* MATERIAL TO PROCESS *
-- pv_equiv track=rewrite | github.com/kstevica/captain-claw | captain_claw/web/rest_file_upload.py | _normalize_zip_member_path
-- ===== SOURCE A (Python) =====
-- import posixpath
--
-- def _normalize_zip_member_path(raw: str) -> str | None:
--     """Validate and normalize a zip member path, rejecting traversal attempts."""
--     cleaned = str(raw or "").replace("\\", "/")
--     if not cleaned:
--         return None
--     parts = [part for part in cleaned.split("/") if part and part != "."]
--     if not parts:
--         return None
--     normalized = posixpath.normpath("/".join(parts))
--     if not normalized or normalized in {".", ".."}:
--         return None
--     if normalized.startswith("../") or normalized.startswith("/"):
--         raise ValueError(f"Archive member escapes target directory: {raw}")
--     if any(part in {"..", ""} for part in normalized.split("/")):
--         raise ValueError(f"Archive member escapes target directory: {raw}")
--     return normalized
-- ===== SOURCE B (Python) =====
-- def _normalize_zip_member_path(raw):
--     """Validate and normalize a zip member path, rejecting traversal attempts."""
--     cleaned = str(raw or "").replace("\\", "/")
--     if not cleaned:
--         return None
--     stack = []
--     for part in cleaned.split("/"):
--         if not part or part == ".":
--             continue
--         if part == "..":
--             if stack and stack[-1] != "..":
--                 stack.pop()
--             else:
--                 stack.append("..")
--         else:
--             stack.append(part)
--     if not stack or stack == [".."]:
--         return None
--     if stack[0] == "..":
--         raise ValueError(f"Archive member escapes target directory: {raw}")
--     return "/".join(stack)
-- ===== Notes on version B (the rewrite author's own statement) =====
-- stated objective: simpler
-- what changed: B replaces the join -> posixpath.normpath -> re-split -> string-prefix/membership checks pipeline with a single pass over the split segments maintaining an explicit stack (a parent-directory segment pops a normal top entry, otherwise it is pushed), reading the None/ValueError verdicts directly off the stack instead of off the normalized string.
import Mathlib
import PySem

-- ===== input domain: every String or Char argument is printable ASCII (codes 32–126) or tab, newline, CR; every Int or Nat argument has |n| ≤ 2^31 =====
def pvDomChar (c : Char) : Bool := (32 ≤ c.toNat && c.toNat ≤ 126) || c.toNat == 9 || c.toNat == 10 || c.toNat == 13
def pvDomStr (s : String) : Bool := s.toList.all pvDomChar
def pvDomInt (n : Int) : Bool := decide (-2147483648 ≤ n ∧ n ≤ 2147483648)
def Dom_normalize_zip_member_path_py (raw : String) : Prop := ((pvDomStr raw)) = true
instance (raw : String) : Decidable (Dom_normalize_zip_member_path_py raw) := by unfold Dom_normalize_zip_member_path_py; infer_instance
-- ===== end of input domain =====

-- B replaces A's join → posixpath.normpath → re-split → string-level checks pipeline with one
-- explicit stack pass over the split segments; objective: simpler (same cost).
-- On inputs where A raises ValueError (escaping archive paths), B raises the same ValueError;
-- those inputs are excluded by Pre_ (a raise has no Option String value to compare).

-- ===== PORT A =====
-- helper: the loop body of CPython's posixpath.normpath, branch for branch
def pyNormpathStep (initial_slashes : Nat) (acc : List String) (comp : String) : List String :=
  if comp = "" ∨ comp = "." then acc
  else if comp ≠ ".." ∨ (initial_slashes = 0 ∧ acc = []) ∨ (acc ≠ [] ∧ acc.getLast? = some "..") then
    acc ++ [comp]
  else if acc ≠ [] then acc.dropLast
  else acc

def pyNormpath (path : String) : String :=
  if path = "" then "."
  else
    let initial_slashes : Nat :=
      if PySem.Str.startswith path "/" then
        (if PySem.Str.startswith path "//" ∧ ¬ PySem.Str.startswith path "///" then 2 else 1)
      else 0
    let comps := (PySem.Str.split? path "/").getD []
    let new_comps := comps.foldl (pyNormpathStep initial_slashes) []
    let joined := PySem.Str.join "/" new_comps
    let joined := if initial_slashes ≠ 0 then PySem.Str.join "" (List.replicate initial_slashes "/") ++ joined else joined
    if joined = "" then "." else joined

def normalize_zip_member_path_py (raw : String) : Option String :=
  let cleaned := PySem.Str.replace raw "\\" "/"
  if cleaned = "" then none
  else
    let parts := ((PySem.Str.split? cleaned "/").getD []).filter (fun p => p != "" && p != ".")
    if parts = [] then none
    else
      let normalized := pyNormpath (PySem.Str.join "/" parts)
      if normalized = "" ∨ normalized = "." ∨ normalized = ".." then none
      else if PySem.Str.startswith normalized "../" ∨ PySem.Str.startswith normalized "/" then
        none
      else if (((PySem.Str.split? normalized "/").getD []).any (fun p => p == ".." || p == "")) then
        none
      else some normalized

-- ===== PORT B =====
-- helper: the body of B's single stack loop
def altStep (stack : List String) (part : String) : List String :=
  if part = "" ∨ part = "." then stack
  else if part = ".." then
    (if stack ≠ [] ∧ stack.getLast? ≠ some ".." then stack.dropLast else stack ++ [".."])
  else stack ++ [part]

def normalize_zip_member_path_py_alt (raw : String) : Option String :=
  let cleaned := PySem.Str.replace raw "\\" "/"
  if cleaned = "" then none
  else
    let stack := ((PySem.Str.split? cleaned "/").getD []).foldl altStep []
    if stack = [] ∨ stack = [".."] then none
    else if stack.head? = some ".." then none
    else some (PySem.Str.join "/" stack)

-- ===== PRECONDITION & SPEC =====
-- arithmetic depth signature of a path: (number of unmatched '..' segments, net depth gained)
def pvSigStep (s : Nat × Nat) (p : String) : Nat × Nat :=
  if p = "" ∨ p = "." then s
  else if p = ".." then (if 0 < s.2 then (s.1, s.2 - 1) else (s.1 + 1, s.2))
  else (s.1, s.2 + 1)

-- Pre_ excludes exactly the escaping archive paths, on which A raises ValueError (B raises the
-- same ValueError): those whose count u of unmatched parent-directory segments is ≥ 1 while
-- u plus the net depth is ≥ 2.
def Pre_normalize_zip_member_path_py (raw : String) : Prop :=
  let sig := (((PySem.Str.split? (PySem.Str.replace raw "\\" "/") "/").getD []).foldl pvSigStep (0, 0))
  ¬ (1 ≤ sig.1 ∧ 2 ≤ sig.1 + sig.2)

-- skip lemmas: both step functions ignore '' and '.' segments, so folding over the raw
-- split list equals folding over the filtered list

instance (raw : String) : Decidable (Pre_normalize_zip_member_path_py raw) := by
  unfold Pre_normalize_zip_member_path_py; infer_instance

def pvWitness_normalize_zip_member_path_py : String := "docs/./sub/../readme.txt"

def Spec_normalize_zip_member_path_py (raw : String) (out : Option String) : Prop := out = normalize_zip_member_path_py_alt raw
instance (raw : String) (out : Option String) : Decidable (Spec_normalize_zip_member_path_py raw out) := by unfold Spec_normalize_zip_member_path_py; infer_instance

-- ===== CLAIM (what is proved, stated in full; the proofs are below) =====
def Claim_equal_normalize_zip_member_path_py : Prop := ∀ (raw : String), Dom_normalize_zip_member_path_py raw → Pre_normalize_zip_member_path_py raw → Spec_normalize_zip_member_path_py raw (normalize_zip_member_path_py raw)
lemma pvLstrip_rstrip_lstrip (x : List Char) :
    PySem.Chars.lstrip (PySem.Chars.rstrip (PySem.Chars.lstrip x))
      = PySem.Chars.rstrip (PySem.Chars.lstrip x) := by
  cases hr : PySem.Chars.rstrip (PySem.Chars.lstrip x) with
  | nil => simp [PySem.Chars.lstrip]
  | cons c t =>
    have hpre : PySem.Chars.rstrip (PySem.Chars.lstrip x) <+: PySem.Chars.lstrip x :=
      pvRstrip_prefix _
    rw [hr] at hpre
    obtain ⟨u, hu⟩ := hpre
    have hc : PySem.Chars.isspace c = false := by
      apply pvLstrip_head x c (t ++ u)
      simpa [PySem.Chars.lstrip] using hu.symm
    simp [PySem.Chars.lstrip, List.dropWhile_cons_of_neg, hc]

-- strip is idempotent
lemma pvStrip_strip (x : List Char) :
    PySem.Chars.strip (PySem.Chars.strip x) = PySem.Chars.strip x := by
  show PySem.Chars.rstrip (PySem.Chars.lstrip (PySem.Chars.rstrip (PySem.Chars.lstrip x))) = _
  rw [pvLstrip_rstrip_lstrip, pvRstrip_rstrip]
  rfl

-- strip of a good join is itself
lemma pvJoin_cons_head (w : List Char) (ws : List (List Char)) :
    ∃ t, PySem.Chars.join [' '] (w :: ws) = w ++ t := by
  cases ws with
  | nil => exact ⟨[], by simp [PySem.Chars.join_singleton]⟩
  | cons v vs => exact ⟨[' '] ++ PySem.Chars.join [' '] (v :: vs), by
      rw [PySem.Chars.join_cons_cons]; simp⟩

lemma pvJoin_reverse_head (ws : List (List Char)) (hg : ∀ w ∈ ws, pvGood w) (hne : ws ≠ []) :
    ∃ c t, (PySem.Chars.join [' '] ws).reverse = c :: t ∧ PySem.Chars.isspace c = false := by
  induction ws with
  | nil => simp at hne
  | cons w vs ih =>
    cases vs with
    | nil =>
      obtain ⟨hw, hsp⟩ := hg w (by simp)
      rw [PySem.Chars.join_singleton]
      cases hwr : w.reverse with
      | nil => simp_all
      | cons c t =>
        refine ⟨c, t, rfl, hsp c ?_⟩
        have : c ∈ w.reverse := by simp [hwr]
        simpa using this
    | cons v vs' =>
      obtain ⟨c, t, hct, hc⟩ := ih (fun u hu => hg u (by simp [hu])) (by simp)
      rw [PySem.Chars.join_cons_cons]
      exact ⟨c, t ++ (' ' :: w.reverse), by simp [hct], hc⟩

lemma pvStrip_join (ws : List (List Char)) (hg : ∀ w ∈ ws, pvGood w) :
    PySem.Chars.strip (PySem.Chars.join [' '] ws) = PySem.Chars.join [' '] ws := by
  cases ws with
  | nil => simp [PySem.Chars.join_nil]; rfl
  | cons w vs =>
    obtain ⟨t0, ht0⟩ := pvJoin_cons_head w vs
    obtain ⟨hw, hwsp⟩ := hg w (by simp)
    obtain ⟨c, t, hct, hc⟩ := pvJoin_reverse_head (w :: vs) hg (by simp)
    show PySem.Chars.rstrip (PySem.Chars.lstrip _) = _
    have hl : PySem.Chars.lstrip (w ++ t0) = w ++ t0 := by
      obtain ⟨d, u, rfl⟩ := List.exists_cons_of_ne_nil hw
      have hd : PySem.Chars.isspace d = false := hwsp d (by simp)
      simp [PySem.Chars.lstrip, List.dropWhile_cons_of_neg, hd]
    rw [ht0, hl, ← ht0]
    unfold PySem.Chars.rstrip
    rw [hct, List.dropWhile_cons_of_neg (by simp [hc]), ← hct, List.reverse_reverse]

* WORK TO BE COMPLETED *
Would you please copy exactly the part of the entries above that begins at the line containing "let sig := (((PySem.Str.split?" and ends at the line containing "unfold Pre_normalize_zip_member_path_py; infer_instance", both lines included?

* RESULT FOR THIS EXERCISE *
  let sig := (((PySem.Str.split? (PySem.Str.replace raw "\\" "/") "/").getD []).foldl pvSigStep (0, 0))
  ¬ (1 ≤ sig.1 ∧ 2 ≤ sig.1 + sig.2)

-- skip lemmas: both step functions ignore '' and '.' segments, so folding over the raw
-- split list equals folding over the filtered list

instance (raw : String) : Decidable (Pre_normalize_zip_member_path_py raw) := by
  unfold Pre_normalize_zip_member_path_py; infer_instance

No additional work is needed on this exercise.